Kwok Tom, IEEE member, has BS and MS degrees in Electrical Engineering from George Washington University. He is employed by the Army Research Laboratory. A significant amount of his time has been spent in the design of the fuse in the PATRIOT PAC-2 missile system. His work has been in the areas of flight test analysis, simulation, and evaluation of improved signal processors for target detection, target detection algorithm development, target signature collections, hardware-in-the-loop evaluations of the various fuse designs, contracting officer

technical representative on development of fuse design, and technical consultant to the Lower Tier Project Office. He was a team leader for the signal processing team on the Steel Crater program dealing with the application of ultra-wide band radar in the detection and identification of underground objects from 1993 to 1995. From 1995 to 1999, he was the team leader on the development of a Ka band, monopulse, fully polarimetric, instrumentation-grade radar system. From 2004 to present, he has been an integral part of the prognostic and diagnostics program and is currently the team leader for the P&D for condition-based maintenance program.

Prof.
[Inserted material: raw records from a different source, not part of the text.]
-- pv_equiv track=rewrite | github.com/QureGenAI-Biotech/TyxonQ | src/tyxonq/libs/quantum_library/kernels/pauli.py | ps2xyz
-- ===== SOURCE A (Python) =====
-- from typing import Dict, List, Optional, Sequence, Tuple
--
-- def ps2xyz(ps: List[int]) -> Dict[str, List[int]]:
--     """Convert a Pauli string list to xyz dict.
--
--     ps[i] in {0,1,2,3} encodes I,X,Y,Z respectively.
--     Returns dict with keys "x","y","z" mapping to index lists.
--     """
--     xyz: Dict[str, List[int]] = {"x": [], "y": [], "z": []}
--     for i, v in enumerate(ps):
--         if v == 1:
--             xyz["x"].append(i)
--         elif v == 2:
--             xyz["y"].append(i)
--         elif v == 3:
--             xyz["z"].append(i)
--     return xyz
-- ===== SOURCE B (Python) =====
-- from typing import Dict, List
--
-- def ps2xyz(ps: List[int]) -> Dict[str, List[int]]:
--     """Convert a Pauli string list to xyz dict (three independent filtering scans)."""
--     return {
--         "x": [i for i, v in enumerate(ps) if v == 1],
--         "y": [i for i, v in enumerate(ps) if v == 2],
--         "z": [i for i, v in enumerate(ps) if v == 3],
--     }
-- ===== Notes on version B (the rewrite author's own statement) =====
-- stated objective: idiomatic
-- what changed: Replaces the single stateful enumerate loop that appends into a pre-built dict with three independent list comprehensions, one filtering scan per key, assembled directly into a dict literal.
import Mathlib
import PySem

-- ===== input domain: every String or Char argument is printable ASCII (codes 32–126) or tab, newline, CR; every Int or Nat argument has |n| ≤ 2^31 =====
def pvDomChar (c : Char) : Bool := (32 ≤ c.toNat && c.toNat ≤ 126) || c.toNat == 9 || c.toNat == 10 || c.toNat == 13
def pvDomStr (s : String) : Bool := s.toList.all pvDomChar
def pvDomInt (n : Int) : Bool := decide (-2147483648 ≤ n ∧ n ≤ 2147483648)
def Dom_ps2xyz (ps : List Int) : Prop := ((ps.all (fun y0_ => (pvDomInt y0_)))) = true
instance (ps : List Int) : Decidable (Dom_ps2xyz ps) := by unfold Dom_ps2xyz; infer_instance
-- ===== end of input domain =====

-- B replaces A's single stateful enumerate loop with three independent filtering scans (idiomatic decomposition; same cost).

-- ===== PORT A =====
-- A: xyz = {"x": [], "y": [], "z": []}; for i, v in enumerate(ps): append i to the matching key.
def ps2xyzStep (d : PySem.Dict String (List Int)) (p : Int × Int) : PySem.Dict String (List Int) :=
  if p.2 == 1 then d.modify "x" [] (· ++ [p.1])
  else if p.2 == 2 then d.modify "y" [] (· ++ [p.1])
  else if p.2 == 3 then d.modify "z" [] (· ++ [p.1])
  else d

def ps2xyz (ps : List Int) : List (String × List Int) :=
  ((PySem.List.enumerate ps).foldl ps2xyzStep
    (PySem.Dict.ofList [("x", []), ("y", []), ("z", [])])).items

-- ===== PORT B =====
-- B: three independent comprehensions over enumerate(ps), one per key.
def ps2xyz_alt (ps : List Int) : List (String × List Int) :=
  [ ("x", (PySem.List.enumerate ps).filterMap (fun p => if p.2 == 1 then some p.1 else none)),
    ("y", (PySem.List.enumerate ps).filterMap (fun p => if p.2 == 2 then some p.1 else none)),
    ("z", (PySem.List.enumerate ps).filterMap (fun p => if p.2 == 3 then some p.1 else none)) ]

-- ===== PRECONDITION & SPEC =====
def Spec_ps2xyz (ps : List Int) (out : List (String × List Int)) : Prop := out = ps2xyz_alt ps
instance (ps : List Int) (out : List (String × List Int)) : Decidable (Spec_ps2xyz ps out) := by unfold Spec_ps2xyz; infer_instance

-- ===== CLAIM (what is proved, stated in full; the proofs are below) =====
def Claim_equal_ps2xyz : Prop := ∀ (ps : List Int), Dom_ps2xyz ps → Spec_ps2xyz ps (ps2xyz ps)

-- ===== LEMMAS AND PROOFS =====

-- Loop invariant: folding A's step over any pair list l from a literal three-key dict
-- appends exactly B's three filtered index lists to the respective entries.
theorem ps2xyz_fold_inv (l : List (Int × Int)) :
    ∀ (a b c : List Int),
      ((l.foldl ps2xyzStep (PySem.Dict.mk [("x", a), ("y", b), ("z", c)])).items) =
      [ ("x", a ++ l.filterMap (fun p => if p.2 == 1 then some p.1 else none)),
        ("y", b ++ l.filterMap (fun p => if p.2 == 2 then some p.1 else none)),
        ("z", c ++ l.filterMap (fun p => if p.2 == 3 then some p.1 else none)) ] := by
  induction l with
  | nil => intro a b c; simp
  | cons p t ih =>
    intro a b c
    by_cases h1 : p.2 = 1
    · simpa [ps2xyzStep, h1, PySem.Dict.modify, PySem.Dict.contains, PySem.Dict.get?,
        PySem.Dict.insert, PySem.Dict.items] using ih (a ++ [p.1]) b c
    · by_cases h2 : p.2 = 2
      · simpa [ps2xyzStep, h1, h2, PySem.Dict.modify, PySem.Dict.contains, PySem.Dict.get?,
          PySem.Dict.insert, PySem.Dict.items] using ih a (b ++ [p.1]) c
      · by_cases h3 : p.2 = 3
        · simpa [ps2xyzStep, h1, h2, h3, PySem.Dict.modify, PySem.Dict.contains, PySem.Dict.get?,
            PySem.Dict.insert, PySem.Dict.items] using ih a b (c ++ [p.1])
        · simpa [ps2xyzStep, h1, h2, h3] using ih a b c

-- ===== VERDICT (by name: the statement is the Claim_ definition above) =====
theorem ps2xyz_spec : Claim_equal_ps2xyz := by
  intro ps _
  unfold Spec_ps2xyz ps2xyz ps2xyz_alt
  simpa [PySem.Dict.ofList] using ps2xyz_fold_inv (PySem.List.enumerate ps) [] [] []
-- pv_equiv track=rewrite | github.com/yohan020/baekjoon | atcoder/daily_training/2026.02.04_MEDIUM/E.py | solve
-- ===== SOURCE A (Python) =====
-- from bisect import bisect_right, bisect_left
--
-- def solve(N, M, A, B):
--     A.sort()
--     B.sort()
--     low = 1
--     ans = 0
--     high = 10**9 + 1
--     while low <= high:
--         mid = (low + high) // 2
--         # bisect_right는 mid 보다 첫 큰 위치를 반환
--         seller_cnt = bisect_right(A, mid)
--         # bisect_left는 mid 보다 크거나 같은 첫 위치
--         buyer_cnt = M - bisect_left(B, mid)
--
--         if seller_cnt >= buyer_cnt:
--             ans = mid
--             high = mid - 1
--         else:
--             low = mid + 1
--     return ans
-- ===== SOURCE B (Python) =====
-- def solve(N, M, A, B):
--     # Forward crossing scan: f(X) = #(A <= X) - (M - #(B < X)) is non-decreasing and
--     # only changes at X = a (a in A) or X = b+1 (b in B); sweep those candidates in
--     # increasing order with two consumed sorted lists instead of binary-searching.
--     H = 10 ** 9 + 1
--     sa = sorted(A)
--     sb = sorted(B)
--     cands = sorted({x for x in [1] + sa + [b + 1 for b in sb] if 1 <= x <= H})
--     seller = 0
--     buyer = M
--     for c in cands:
--         while sa and sa[0] <= c:
--             del sa[0]
--             seller += 1
--         while sb and sb[0] < c:
--             del sb[0]
--             buyer -= 1
--         if seller >= buyer:
--             return c
--     return 0
-- ===== Notes on version B (the rewrite author's own statement) =====
-- stated objective: alternative
-- what changed: Replaces A's binary search over the answer space (re-probing both lists with bisect at every midpoint) by a single forward sweep over the sorted candidate prices {1} U A U {b+1 : b in B}, maintaining seller/buyer counts with two consumed sorted lists and returning at the first crossing; B also does not mutate its list arguments, while A sorts them in place.
import Mathlib
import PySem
Michael Pecht has an MS in Electrical Engineering and an MS and PhD in Engineering Mechanics from the University of Wisconsin at Madison. He is a Professional Engineer, an IEEE Fellow, an ASME Fellow and an IMAPS Fellow. He was awarded the highest reliability honor, the IEEE Reliability Society’s Lifetime Achievement Award in 2008. He has previously received the European Micro and Nano-Reliability Award for outstanding contributions to reliability research, 3M Research Award for electronics packaging, and the IMAPS William D. Ashman Memorial Achievement Award for his

contributions in electronics reliability analysis. He served as chief editor of the IEEE Transactions on Reliability for eight years and on the advisory board of IEEE Spectrum. He is chief editor for Microelectronics Reliability and an associate editor for the IEEE Transactions on Components and Packaging Technology. He is the founder of CALCE (Center for Advanced Life Cycle Engineering) at the University of Maryland, which is funded by over 150 of the world’s leading electronics companies. He is also a Chair Professor in Mechanical Engineering and a Professor in Applied Mathematics at the University of Maryland. He has written more than twenty books on electronic products development, use and supply chain management and over 400 technical articles. He has consulted for over 100 major international electronics companies, providing expertise in strategic planning, design, test, prognostics, IP and risk assessment of electronic products and systems.